Post by amanjpro » Tue May 04, 2021 8:33 pm

niel5946 wrote:
Tue May 04, 2021 6:18 am
amanjpro wrote:
Mon May 03, 2021 6:26 pm
Hello Niels,

I am working on Texel tuning for Zahak, currently playing a match between two versions of the engine with very short time control (inf/1+0.08), which means almost all the moves are 5-6 plies deep only. Which makes me worried that their eval might not reflect the actual eval of the position (given the shallow search).

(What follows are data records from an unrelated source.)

-- pv_equiv track=rewrite | github.com/SentinelOps-CI/provability-fabric | tests/redteam/abac_fuzz.py | determine_expected_labels
-- ===== SOURCE A (Python) =====
-- from typing import Dict, List, Tuple, Optional
--
-- def determine_expected_labels(
--     roles: List[str], requested_label: str
-- ) -> List[str]:
--     """Determine expected accessible labels based on roles"""
--     accessible_labels = ["public"]  # Public is always accessible
--
--     if "admin" in roles:
--         accessible_labels.extend(["private", "confidential", "internal"])
--     elif "manager" in roles:
--         accessible_labels.extend(["private", "internal"])
--     elif "analyst" in roles:
--         accessible_labels.extend(["private"])
--     elif "finance" in roles and requested_label == "financial":
--         accessible_labels.append("financial")
--     elif "hr" in roles and requested_label == "pii":
--         accessible_labels.append("pii")
--     elif "security" in roles:
--         accessible_labels.extend(["confidential", "sensitive"])
--
--     # Only return labels that were actually requested
--     return [label for label in accessible_labels if label == requested_label]
-- ===== SOURCE B (Python) =====
-- # Priority-based re-implementation: one pass over the input roles collecting
-- # numeric priorities (conditioned for finance/hr), take the MIN priority,
-- # then look the granted labels up in a table (objective: alternative).
-- PRIORITY = {"admin": 0, "manager": 1, "analyst": 2, "finance": 3, "hr": 4, "security": 5}
-- GRANTS = [
--     ["private", "confidential", "internal"],
--     ["private", "internal"],
--     ["private"],
--     ["financial"],
--     ["pii"],
--     ["confidential", "sensitive"],
-- ]
--
-- def _prio(role, requested_label):
--     p = PRIORITY.get(role)
--     if p == 3 and requested_label != "financial":
--         return None
--     if p == 4 and requested_label != "pii":
--         return None
--     return p
--
-- def determine_expected_labels(roles, requested_label):
--     prios = [p for p in (_prio(r, requested_label) for r in roles) if p is not None]
--     best = min(prios, default=None)
--     accessible = ["public"] + (GRANTS[best] if best is not None else [])
--     return [requested_label] if requested_label in accessible else []
-- ===== Notes on version B (the rewrite author's own statement) =====
-- stated objective: alternative
-- what changed: Instead of A's if/elif chain of six role-membership tests over a growing accessible list, B makes one pass over the input roles mapping each to a numeric priority (finance/hr conditioned on the requested label), takes the minimum priority, and looks the granted labels up in a table; the minimum priority coincides with the first elif branch that fires.
import Mathlib
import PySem

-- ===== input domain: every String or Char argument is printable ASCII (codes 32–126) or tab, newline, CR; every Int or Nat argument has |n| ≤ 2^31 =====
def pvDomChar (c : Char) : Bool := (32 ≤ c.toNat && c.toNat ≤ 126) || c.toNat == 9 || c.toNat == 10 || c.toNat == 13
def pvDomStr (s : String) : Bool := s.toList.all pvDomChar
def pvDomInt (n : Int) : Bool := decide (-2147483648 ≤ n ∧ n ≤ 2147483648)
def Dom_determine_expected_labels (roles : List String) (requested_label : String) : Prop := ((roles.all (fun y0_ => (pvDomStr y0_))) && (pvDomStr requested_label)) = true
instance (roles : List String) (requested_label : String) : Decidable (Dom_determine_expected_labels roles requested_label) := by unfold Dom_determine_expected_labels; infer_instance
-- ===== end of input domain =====

-- B replaces A's if/elif chain by one pass over the input roles collecting numeric
-- priorities, a MIN over them, and a grants-table lookup (objective: alternative).


-- ===== PORT A =====
def determine_expected_labels (roles : List String) (requested_label : String) : List String :=
  let accessible_labels : List String := ["public"]
  let accessible_labels :=
    if roles.contains "admin" then accessible_labels ++ ["private", "confidential", "internal"]
    else if roles.contains "manager" then accessible_labels ++ ["private", "internal"]
    else if roles.contains "analyst" then accessible_labels ++ ["private"]
    else if roles.contains "finance" && (requested_label == "financial") then accessible_labels ++ ["financial"]
    else if roles.contains "hr" && (requested_label == "pii") then accessible_labels ++ ["pii"]
    else if roles.contains "security" then accessible_labels ++ ["confidential", "sensitive"]
    else accessible_labels
  accessible_labels.filter (fun label => label == requested_label)

-- ===== PORT B =====
def pvPriority : PySem.Dict String Nat :=
  PySem.Dict.ofList [("admin", 0), ("manager", 1), ("analyst", 2), ("finance", 3), ("hr", 4), ("security", 5)]

def pvGrants : List (List String) :=
  [["private", "confidential", "internal"],
   ["private", "internal"],
   ["private"],
   ["financial"],
   ["pii"],
   ["confidential", "sensitive"]]

-- _prio(role, requested_label)
def pvPrio (requested_label role : String) : Option Nat :=
  let p := PySem.Dict.get? pvPriority role
  if p == some 3 && !(requested_label == "financial") then none
  else if p == some 4 && !(requested_label == "pii") then none
  else p

def determine_expected_labels_alt (roles : List String) (requested_label : String) : List String :=
  let prios := roles.filterMap (pvPrio requested_label)
  let best := PySem.List.min? prios (fun x => x)   -- min(prios, default=None)
  -- GRANTS[best]: best is always a valid index 0..5, so getD is exact here
  let accessible := ["public"] ++ (match best with | some b => pvGrants.getD b [] | none => [])
  if accessible.contains requested_label then [requested_label] else []

-- ===== PRECONDITION & SPEC =====
def Spec_determine_expected_labels (roles : List String) (requested_label : String) (out : List String) : Prop := out = determine_expected_labels_alt roles requested_label
instance (roles : List String) (requested_label : String) (out : List String) : Decidable (Spec_determine_expected_labels roles requested_label out) := by unfold Spec_determine_expected_labels; infer_instance

-- ===== CLAIM (what is proved, stated in full; the proofs are below) =====
def Claim_equal_determine_expected_labels : Prop := ∀ (roles : List String) (requested_label : String), Dom_determine_expected_labels roles requested_label → Spec_determine_expected_labels roles requested_label (determine_expected_labels roles requested_label)

-- ===== LEMMAS AND PROOFS =====


-- pvPriority reduced to its literal association list
theorem pvPriority_eq : pvPriority = PySem.Dict.mk [("admin", 0), ("manager", 1), ("analyst", 2), ("finance", 3), ("hr", 4), ("security", 5)] := by decide

theorem prio_admin (rl : String) : pvPrio rl "admin" = some 0 := rfl
theorem prio_manager (rl : String) : pvPrio rl "manager" = some 1 := rfl
theorem prio_analyst (rl : String) : pvPrio rl "analyst" = some 2 := rfl
theorem prio_security (rl : String) : pvPrio rl "security" = some 5 := rfl
theorem prio_finance (rl : String) : pvPrio rl "finance" = if rl == "financial" then some 3 else none := by
  by_cases h : rl = "financial" <;> simp [pvPrio, pvPriority_eq, h, PySem.Dict.get?_mk_cons]
theorem prio_hr (rl : String) : pvPrio rl "hr" = if rl == "pii" then some 4 else none := by
  by_cases h : rl = "pii" <;> simp [pvPrio, pvPriority_eq, h, PySem.Dict.get?_mk_cons]
theorem prio_other (rl r : String) (h1 : ¬ r = "admin") (h2 : ¬ r = "manager") (h3 : ¬ r = "analyst")
    (h4 : ¬ r = "finance") (h5 : ¬ r = "hr") (h6 : ¬ r = "security") : pvPrio rl r = none := by
  simp [pvPrio, pvPriority_eq, Ne.symm h1, Ne.symm h2, Ne.symm h3,
    Ne.symm h4, Ne.symm h5, Ne.symm h6, PySem.Dict.get?]

-- foldl min expressed through min?
theorem foldl_min_eq (t : List Nat) (x : Nat) :
    t.foldl min x = (PySem.List.min? t (fun y => y)).elim x (min x) := by
  induction t generalizing x with
  | nil =>
    have : PySem.List.min? ([] : List Nat) (fun y => y) = none := by
      rw [PySem.List.min?_eq_none_iff]
    simp [this]
  | cons a t ih =>
    rw [PySem.List.min?_id_cons]
    simp only [List.foldl_cons, Option.elim_some]
    rw [ih (min x a), ih a]
    cases h : PySem.List.min? t (fun y => y) with
    | none => simp
    | some m => simp [Nat.min_assoc]

theorem min?_id_cons' (x : Nat) (t : List Nat) :
    PySem.List.min? (x :: t) (fun y => y) =
      some ((PySem.List.min? t (fun y => y)).elim x (min x)) := by
  rw [PySem.List.min?_id_cons, foldl_min_eq]

-- the min of the collected priorities equals the first-firing-branch index of A's chain
theorem best_chain (rl : String) (roles : List String) :
    PySem.List.min? (roles.filterMap (pvPrio rl)) (fun x => x) =
      (if roles.contains "admin" then some 0
       else if roles.contains "manager" then some 1
       else if roles.contains "analyst" then some 2
       else if roles.contains "finance" && rl == "financial" then some 3
       else if roles.contains "hr" && rl == "pii" then some 4
       else if roles.contains "security" then some 5
       else none) := by
  induction roles with
  | nil =>
    have : PySem.List.min? ([] : List Nat) (fun y => y) = none := by
      rw [PySem.List.min?_eq_none_iff]
    simp [this]
  | cons r rest ih =>
    by_cases h1 : r = "admin"
    · subst h1
      simp [prio_admin, min?_id_cons', ih]
      split_ifs <;> simp_all
    by_cases h2 : r = "manager"
    · subst h2
      simp [prio_manager, min?_id_cons', ih]
      split_ifs <;> simp_all
    by_cases h3 : r = "analyst"
    · subst h3
      simp [prio_analyst, min?_id_cons', ih]
      split_ifs <;> simp_all
    by_cases h4 : r = "finance"
    · subst h4
      by_cases hf : rl = "financial" <;>
        simp [prio_finance, min?_id_cons', ih, hf] <;>
        split_ifs <;> simp_all <;> split_ifs <;> simp_all
    by_cases h5 : r = "hr"
    · subst h5
      by_cases hp : rl = "pii" <;>
        simp [prio_hr, min?_id_cons', ih, hp] <;>
        split_ifs <;> simp_all <;> split_ifs <;> simp_all
    by_cases h6 : r = "security"
    · subst h6
      simp [prio_security, min?_id_cons', ih]
      split_ifs <;> simp_all
    · simp [prio_other rl r h1 h2 h3 h4 h5 h6, ih, Ne.symm h1, Ne.symm h2, Ne.symm h3,
        Ne.symm h4, Ne.symm h5, Ne.symm h6]

-- filtering a duplicate-free list for elements equal to r yields [r] or []
theorem filter_eq_nodup (l : List String) (r : String) (h : l.Nodup) :
    l.filter (fun x => x == r) = if l.contains r then [r] else [] := by
  induction l with
  | nil => simp
  | cons a t ih =>
    rcases List.nodup_cons.mp h with ⟨ha, ht⟩
    by_cases hr : a = r
    · subst hr
      have : t.filter (fun x => x == a) = [] := by
        simp only [List.filter_eq_nil_iff, beq_iff_eq]
        intro x hx hxe; exact ha (hxe ▸ hx)
      simp [this]
    · have hr' : ¬ r = a := fun h' => hr h'.symm
      simp [hr, ih ht, hr']

-- ===== VERDICT (by name: the statement is the Claim_ definition above) =====
theorem determine_expected_labels_spec : Claim_equal_determine_expected_labels := by
  intro roles r _
  unfold Spec_determine_expected_labels determine_expected_labels determine_expected_labels_alt
  simp only [best_chain]
  split_ifs <;>
    (rw [filter_eq_nodup _ _ (by decide)]; simp_all [pvGrants])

What did you do for the tuning positions? did you use someone else's games, or your engine's with longer time controls?
I used another set of FEN's with game results appended. That seemed like the best idea for two reasons:
1) The positions and their results would probably be more reliable considering that my eval hadn't been tuned beforehand and had rather inaccurate values.
2) It saved time while getting the tuner to work. Before beginning to create my own training sets, I was more focused on just getting a working gradient descent.
Both of these however, aren't needed any more. A goal for version 4.0 is that I create my own framework for generating tuning positions. These positions will be generated with very short time controls too (something like the 1+0.08 you're referring to).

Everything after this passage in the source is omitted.